By | Published on Thursday 24 October 2013

YouTube

YouTube is plotting a premium on-demand music service, according to various sources.

The Google-owned video site is, of course, arguably already the world’s biggest streaming music platform, even if it’s not officially billed as such. But it’s thought that the new service, although delivered within the YouTube framework, will be designed to accommodate audio-only content, albeit with some sort of photo-based visual display, and would take tracks direct from labels, rather than relying in part on user-uploads.

The new service would also offer both freemium and premium options, the former relying on YouTube’s existing advertisers to pay royalties to rights owners, the latter being the video site’s first major move into the subscription domain, beyond the small number of YouTube partners already dabbling with pay-to-view. Aside from ad-free music, it is thought the premium version would offer more mobile functionality, pretty much in line with the other on-demand streaming services that charge extra for offline mobile listening etc.

Given how many people, especially younger consumers, already see YouTube as their primary online destination for on-demand music, there is a logic to the site more formally moving into this territory, though whether it can persuade that audience – likely attracted in no small part by the fact YouTube content is free – to sign-up for a premium option remains to be seen.

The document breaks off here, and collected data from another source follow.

-- pv_equiv track=rewrite | github.com/jpmarceaux/QuantumHardwareSubgroup | to_sort/compass.py | pauli2binary
-- ===== SOURCE A (Python) =====
-- def pauli2binary(pstr):
--     """
--     convert pstr to a binary vector
--     """
--     bstr = [0]*2*len(pstr)
--     for idx, c in enumerate(pstr):
--         if c == 'X':
--             bstr[idx] = 1
--         elif c == 'Z':
--             bstr[idx+len(pstr)] = 1
--         elif c == 'Y':
--             bstr[idx] = 1
--             bstr[idx+len(pstr)] = 1
--     return bstr
-- ===== SOURCE B (Python) =====
-- def pauli2binary(pstr):
--     n = len(pstr)
--     ones = {i for i, c in enumerate(pstr) if c in 'XY'} | \
--            {i + n for i, c in enumerate(pstr) if c in 'ZY'}
--     return [1 if i in ones else 0 for i in range(2 * n)]
-- ===== Notes on version B (the rewrite author's own statement) =====
-- stated objective: alternative
-- what changed: B first builds the sparse support (a set of positions that must be 1: X/Y indices and n-shifted Z/Y indices) and then densifies it by a membership test over range(2n), instead of A's direct branching writes into a preallocated 2n vector.
import Mathlib
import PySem

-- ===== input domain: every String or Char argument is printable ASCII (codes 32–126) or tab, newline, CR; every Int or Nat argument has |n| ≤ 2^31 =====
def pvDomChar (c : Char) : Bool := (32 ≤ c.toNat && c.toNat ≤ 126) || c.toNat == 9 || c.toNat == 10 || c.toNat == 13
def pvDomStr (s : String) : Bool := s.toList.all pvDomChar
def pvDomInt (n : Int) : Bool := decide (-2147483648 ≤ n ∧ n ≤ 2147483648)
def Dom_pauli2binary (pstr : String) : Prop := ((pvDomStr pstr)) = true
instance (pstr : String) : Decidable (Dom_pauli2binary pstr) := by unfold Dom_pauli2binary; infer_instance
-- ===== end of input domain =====

-- B builds the sparse support set of 1-positions first and then densifies it by a
-- membership test over range(2n), instead of A's branching index writes into a
-- preallocated 2n vector (objective: alternative).

-- ===== PORT A =====
-- literal port: preallocated zero vector of length 2n, enumerate-loop writing by index
def pauli2binary (pstr : String) : List Int :=
  let l := pstr.toList
  (l.zipIdx).foldl (fun bstr p =>
    if p.1 = 'X' then bstr.set p.2 1
    else if p.1 = 'Z' then bstr.set (p.2 + l.length) 1
    else if p.1 = 'Y' then (bstr.set p.2 1).set (p.2 + l.length) 1
    else bstr) (List.replicate (2 * l.length) 0)

-- ===== PORT B =====
-- literal port of Source B: two set comprehensions over enumerate, union, then densify over range(2n)
def pauli2binary_alt (pstr : String) : List Int :=
  let l := pstr.toList
  let n : Int := l.length
  let ones : PySem.Set Int :=
    PySem.Set.union
      (PySem.Set.ofList ((PySem.List.enumerate l 0).filterMap fun p =>
        if p.2 = 'X' ∨ p.2 = 'Y' then some p.1 else none))
      ((PySem.List.enumerate l 0).filterMap fun p =>
        if p.2 = 'Z' ∨ p.2 = 'Y' then some (p.1 + n) else none)
  (PySem.List.pyRange 0 (2 * n) 1).map fun i => if PySem.Set.contains ones i then (1 : Int) else 0

-- ===== PRECONDITION & SPEC =====
def Spec_pauli2binary (pstr : String) (out : List Int) : Prop := out = pauli2binary_alt pstr
instance (pstr : String) (out : List Int) : Decidable (Spec_pauli2binary pstr out) := by unfold Spec_pauli2binary; infer_instance

-- ===== CLAIM (what is proved, stated in full; the proofs are below) =====
def Claim_equal_pauli2binary : Prop := ∀ (pstr : String), Dom_pauli2binary pstr → Spec_pauli2binary pstr (pauli2binary pstr)

-- ===== LEMMAS AND PROOFS =====

def pvFx (c : Char) : Int := if c = 'X' ∨ c = 'Y' then 1 else 0
def pvFz (c : Char) : Int := if c = 'Z' ∨ c = 'Y' then 1 else 0

-- set at the seam of an append
lemma pv_set_seam (xs ys : List Int) (y v : Int) :
    (xs ++ y :: ys).set xs.length v = xs ++ v :: ys := by
  induction xs with
  | nil => simp
  | cons a t ih => simp [ih]

-- loop invariant: folding the remaining suffix over a state whose written prefixes are xpre/zpre
lemma pv_fold_inv (n : Nat) :
    ∀ (l' : List Char) (xpre zpre : List Int), xpre.length = zpre.length →
    zpre.length + l'.length = n →
    (l'.zipIdx xpre.length).foldl (fun bstr p =>
        if p.1 = 'X' then bstr.set p.2 1
        else if p.1 = 'Z' then bstr.set (p.2 + n) 1
        else if p.1 = 'Y' then (bstr.set p.2 1).set (p.2 + n) 1
        else bstr)
      (xpre ++ List.replicate l'.length 0 ++ (zpre ++ List.replicate l'.length 0))
    = xpre ++ l'.map pvFx ++ (zpre ++ l'.map pvFz) := by
  intro l'
  induction l' with
  | nil => intro xpre zpre _ _; simp
  | cons c rest ih =>
    intro xpre zpre hxz hn
    simp only [List.length_cons] at hn
    have hseam1 : ∀ v : Int,
        (xpre ++ (0 : Int) :: (List.replicate rest.length 0 ++ (zpre ++ (0:Int) :: List.replicate rest.length 0))).set xpre.length v
        = xpre ++ v :: (List.replicate rest.length 0 ++ (zpre ++ (0:Int) :: List.replicate rest.length 0)) := fun v =>
      pv_set_seam xpre _ 0 v
    have hseam2 : ∀ v w : Int,
        ((xpre ++ v :: (List.replicate rest.length 0 ++ (zpre ++ (0:Int) :: List.replicate rest.length 0)))).set (xpre.length + n) w
        = xpre ++ v :: (List.replicate rest.length 0 ++ (zpre ++ w :: List.replicate rest.length 0)) := by
      intro v w
      have h := pv_set_seam ((xpre ++ v :: List.replicate rest.length 0) ++ zpre) (List.replicate rest.length 0) 0 w
      have hl : ((xpre ++ v :: List.replicate rest.length 0) ++ zpre).length = xpre.length + n := by
        simp [List.length_append]; omega
      rw [hl] at h
      simpa using h
    have key : ∀ v w : Int, v = pvFx c → w = pvFz c →
        (rest.zipIdx (xpre.length + 1)).foldl (fun bstr p =>
            if p.1 = 'X' then bstr.set p.2 1
            else if p.1 = 'Z' then bstr.set (p.2 + n) 1
            else if p.1 = 'Y' then (bstr.set p.2 1).set (p.2 + n) 1
            else bstr)
          (xpre ++ v :: (List.replicate rest.length 0 ++ (zpre ++ w :: List.replicate rest.length 0)))
        = xpre ++ (c :: rest).map pvFx ++ (zpre ++ (c :: rest).map pvFz) := by
      intro v w hv hw
      have h1 : xpre ++ v :: (List.replicate rest.length 0 ++ (zpre ++ w :: List.replicate rest.length 0))
          = (xpre ++ [v]) ++ List.replicate rest.length 0 ++ ((zpre ++ [w]) ++ List.replicate rest.length 0) := by
        simp
      have h2 : xpre.length + 1 = (xpre ++ [v]).length := by simp
      rw [h1, h2, ih (xpre ++ [v]) (zpre ++ [w]) (by simp [hxz]) (by simp; omega)]
      simp [hv, hw]
    simp only [List.zipIdx, List.foldl_cons]
    have hstate : xpre ++ List.replicate (c :: rest).length 0 ++ (zpre ++ List.replicate (c :: rest).length 0)
        = xpre ++ (0:Int) :: (List.replicate rest.length 0 ++ (zpre ++ (0:Int) :: List.replicate rest.length 0)) := by
      simp [List.replicate_succ]
    rw [hstate]
    by_cases hX : c = 'X'
    · subst hX
      rw [if_pos rfl, hseam1 1, key 1 0 (by decide) (by decide)]
    · by_cases hZ : c = 'Z'
      · subst hZ
        rw [if_neg (by decide), if_pos rfl, hseam2 0 1, key 0 1 (by decide) (by decide)]
      · by_cases hY : c = 'Y'
        · subst hY
          rw [if_neg (by decide), if_neg (by decide), if_pos rfl, hseam1 1, hseam2 1 1,
            key 1 1 (by decide) (by decide)]
        · rw [if_neg hX, if_neg hZ, if_neg hY,
            key 0 0 (by simp [pvFx, hX, hY]) (by simp [pvFz, hZ, hY])]

-- A's fold equals the canonical two-half concatenation
lemma pv_A_canon (pstr : String) :
    pauli2binary pstr = pstr.toList.map pvFx ++ pstr.toList.map pvFz := by
  unfold pauli2binary
  have h := pv_fold_inv pstr.toList.length pstr.toList [] [] rfl (by simp)
  simpa [pvFx, pvFz, two_mul, ← List.replicate_append_replicate] using h

-- characterization of pvFx/pvFz values
lemma pvFx_eq_one (c : Char) : pvFx c = 1 ↔ (c = 'X' ∨ c = 'Y') := by
  unfold pvFx; split_ifs with h <;> simp [h]

lemma pvFz_eq_one (c : Char) : pvFz c = 1 ↔ (c = 'Z' ∨ c = 'Y') := by
  unfold pvFz; split_ifs with h <;> simp [h]

-- membership in the X-support list of B's port
lemma pv_mem_L1 (l : List Char) (k : Int) :
    k ∈ ((PySem.List.enumerate l 0).filterMap fun p =>
        if p.2 = 'X' ∨ p.2 = 'Y' then some p.1 else none)
      ↔ ∃ j : Nat, j < l.length ∧ k = (j : Int) ∧ (l.getD j ' ' = 'X' ∨ l.getD j ' ' = 'Y') := by
  rw [PySem.List.enumerate_eq_map_pyRange l ' ', List.filterMap_map, List.mem_filterMap]
  constructor
  · rintro ⟨i, hi, hcond⟩
    rw [PySem.List.mem_pyRange_one, PySem.List.len_eq] at hi
    obtain ⟨h0, hn⟩ := hi
    simp only [Function.comp] at hcond
    by_cases hc : PySem.List.pyGetD l i ' ' = 'X' ∨ PySem.List.pyGetD l i ' ' = 'Y'
    · rw [if_pos hc, Option.some_inj] at hcond
      refine ⟨i.toNat, by omega, by omega, ?_⟩
      rwa [PySem.List.pyGetD_of_nonneg l ' ' h0] at hc
    · rw [if_neg hc] at hcond; exact absurd hcond (by simp)
  · rintro ⟨j, hj, hk, hc⟩
    refine ⟨(j : Int), ?_, ?_⟩
    · rw [PySem.List.mem_pyRange_one, PySem.List.len_eq]
      exact ⟨by positivity, by exact_mod_cast hj⟩
    · simp only [Function.comp, PySem.List.pyGetD_natCast]
      rw [if_pos hc, hk]

-- membership in the shifted Z-support list of B's port
lemma pv_mem_L2 (l : List Char) (k : Int) :
    k ∈ ((PySem.List.enumerate l 0).filterMap fun p =>
        if p.2 = 'Z' ∨ p.2 = 'Y' then some (p.1 + (l.length : Int)) else none)
      ↔ ∃ j : Nat, j < l.length ∧ k = (j : Int) + l.length ∧ (l.getD j ' ' = 'Z' ∨ l.getD j ' ' = 'Y') := by
  rw [PySem.List.enumerate_eq_map_pyRange l ' ', List.filterMap_map, List.mem_filterMap]
  constructor
  · rintro ⟨i, hi, hcond⟩
    rw [PySem.List.mem_pyRange_one, PySem.List.len_eq] at hi
    obtain ⟨h0, hn⟩ := hi
    simp only [Function.comp] at hcond
    by_cases hc : PySem.List.pyGetD l i ' ' = 'Z' ∨ PySem.List.pyGetD l i ' ' = 'Y'
    · rw [if_pos hc, Option.some_inj] at hcond
      refine ⟨i.toNat, by omega, by omega, ?_⟩
      rwa [PySem.List.pyGetD_of_nonneg l ' ' h0] at hc
    · rw [if_neg hc] at hcond; exact absurd hcond (by simp)
  · rintro ⟨j, hj, hk, hc⟩
    refine ⟨(j : Int), ?_, ?_⟩
    · rw [PySem.List.mem_pyRange_one, PySem.List.len_eq]
      exact ⟨by positivity, by exact_mod_cast hj⟩
    · simp only [Function.comp, PySem.List.pyGetD_natCast]
      rw [if_pos hc, hk]

-- B's densified set equals the canonical two-half concatenation
lemma pv_B_canon (pstr : String) :
    pauli2binary_alt pstr = pstr.toList.map pvFx ++ pstr.toList.map pvFz := by
  unfold pauli2binary_alt
  set l := pstr.toList with hl
  apply List.ext_getElem
  · simp [PySem.List.length_pyRange_one, two_mul]
    omega
  · intro k hk1 hk2
    have hkr : k < 2 * l.length := by
      have := hk1
      simp [PySem.List.length_pyRange_one] at this
      omega
    rw [List.getElem_map, PySem.List.getElem_pyRange_one]
    have hmem : ((0 : Int) + (k : Int) ∈
        PySem.Set.union
          (PySem.Set.ofList ((PySem.List.enumerate l 0).filterMap fun p =>
            if p.2 = 'X' ∨ p.2 = 'Y' then some p.1 else none))
          ((PySem.List.enumerate l 0).filterMap fun p =>
            if p.2 = 'Z' ∨ p.2 = 'Y' then some (p.1 + (l.length : Int)) else none))
        ↔ ((k < l.length ∧ (l.getD k ' ' = 'X' ∨ l.getD k ' ' = 'Y')) ∨
           (l.length ≤ k ∧ (l.getD (k - l.length) ' ' = 'Z' ∨ l.getD (k - l.length) ' ' = 'Y'))) := by
      rw [zero_add, PySem.Set.mem_union, PySem.Set.mem_ofList, pv_mem_L1, pv_mem_L2]
      constructor
      · rintro (⟨j, hj, hk, hc⟩ | ⟨j, hj, hk, hc⟩)
        · have : k = j := by exact_mod_cast hk
          subst this; exact Or.inl ⟨hj, hc⟩
        · have : k = j + l.length := by exact_mod_cast hk
          subst this
          exact Or.inr ⟨by omega, by simpa using hc⟩
      · rintro (⟨hj, hc⟩ | ⟨h1, hc⟩)
        · exact Or.inl ⟨k, hj, by omega, hc⟩
        · exact Or.inr ⟨k - l.length, by omega, by omega, hc⟩
    rw [List.getElem_append]
    by_cases hcase : k < (l.map pvFx).length
    · rw [dif_pos hcase, List.getElem_map]
      have hkl : k < l.length := by simpa using hcase
      have hgd : l.getD k ' ' = l[k] := by
        rw [List.getD_eq_getElem?_getD, List.getElem?_eq_getElem hkl, Option.getD_some]
      by_cases hone : pvFx l[k] = 1
      · have hm := hmem.mpr (Or.inl ⟨hkl, by rw [hgd]; exact (pvFx_eq_one _).mp hone⟩)
        rw [if_pos (by simpa [PySem.Set.contains_iff] using hm), hone]
      · have hzero : pvFx l[k] = 0 := by
          unfold pvFx at hone ⊢; split_ifs at hone ⊢ with h
          · exact absurd rfl hone
          · rfl
        have hnm : ¬ ((0 : Int) + (k : Int) ∈
            PySem.Set.union
              (PySem.Set.ofList ((PySem.List.enumerate l 0).filterMap fun p =>
                if p.2 = 'X' ∨ p.2 = 'Y' then some p.1 else none))
              ((PySem.List.enumerate l 0).filterMap fun p =>
                if p.2 = 'Z' ∨ p.2 = 'Y' then some (p.1 + (l.length : Int)) else none)) := by
          intro hm
          rcases hmem.mp hm with ⟨_, hc⟩ | ⟨hge, _⟩
          · exact hone ((pvFx_eq_one _).mpr (by rwa [hgd] at hc))
          · omega
        rw [if_neg (by simpa [PySem.Set.contains_iff] using hnm), hzero]
    · rw [dif_neg hcase, List.getElem_map]
      have hge : l.length ≤ k := by simpa using hcase
      have hkl' : k - l.length < l.length := by omega
      have hidx : (l.map pvFx).length = l.length := by simp
      have hgd : l.getD (k - l.length) ' ' = l[k - l.length] := by
        rw [List.getD_eq_getElem?_getD, List.getElem?_eq_getElem hkl', Option.getD_some]
      have hsame : l[k - (l.map pvFx).length] = l[k - l.length]'hkl' := by
        congr 1; omega
      by_cases hone : pvFz (l[k - (l.map pvFx).length]) = 1
      · have hm := hmem.mpr (Or.inr ⟨hge, by
          rw [hgd, ← hsame]; exact (pvFz_eq_one _).mp hone⟩)
        rw [if_pos (by simpa [PySem.Set.contains_iff] using hm), hone]
      · have hzero : pvFz (l[k - (l.map pvFx).length]) = 0 := by
          unfold pvFz at hone ⊢; split_ifs at hone ⊢ with h
          · exact absurd rfl hone
          · rfl
        have hnm : ¬ ((0 : Int) + (k : Int) ∈
            PySem.Set.union
              (PySem.Set.ofList ((PySem.List.enumerate l 0).filterMap fun p =>
                if p.2 = 'X' ∨ p.2 = 'Y' then some p.1 else none))
              ((PySem.List.enumerate l 0).filterMap fun p =>
                if p.2 = 'Z' ∨ p.2 = 'Y' then some (p.1 + (l.length : Int)) else none)) := by
          intro hm
          rcases hmem.mp hm with ⟨hlt, _⟩ | ⟨_, hc⟩
          · omega
          · exact hone ((pvFz_eq_one _).mpr (by rw [hsame, ← hgd]; exact hc))
        rw [if_neg (by simpa [PySem.Set.contains_iff] using hnm), hzero]

-- ===== VERDICT (by name: the statement is the Claim_ definition above) =====
theorem pauli2binary_spec : Claim_equal_pauli2binary := by
  intro pstr _
  unfold Spec_pauli2binary
  rw [pv_A_canon, pv_B_canon]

A YouTube streaming platform would, of course, compete with Google’s existing streaming service that operates under the web giant’s Play brand, and could quickly supersede it. Given YouTube’s usual autonomy from the rest of Google, it’s not clear how much joined up thinking there is between YouTube Music and Google Play, though Billboard suggests that the licensing deals done with the majors for the latter included provisions for the former.

It would also put YouTube more readily in competition with Vevo, the Universal/Sony owned music video service which reaches a sizable chunk of its audience via the Google video plaform, and which increasingly brings the official label content to the YouTube site.

While the new service would be more audio based, of course, there is evidence some music fans already use YouTube/Vevo more as an audio than video platform, and if YouTube search started pushing people looking for specific artists more to its own streaming platform than Vevo content, well that could possibly have an impact on the latter’s traffic.

Although insiders are pointing to a launch of the new YouTube service before the year is out, a spokesman for the company told Billboard: “We’re always working on new and better ways for people to enjoy YouTube content across all screens, and on giving partners more opportunities to reach their fans, however we have nothing to announce at this time”.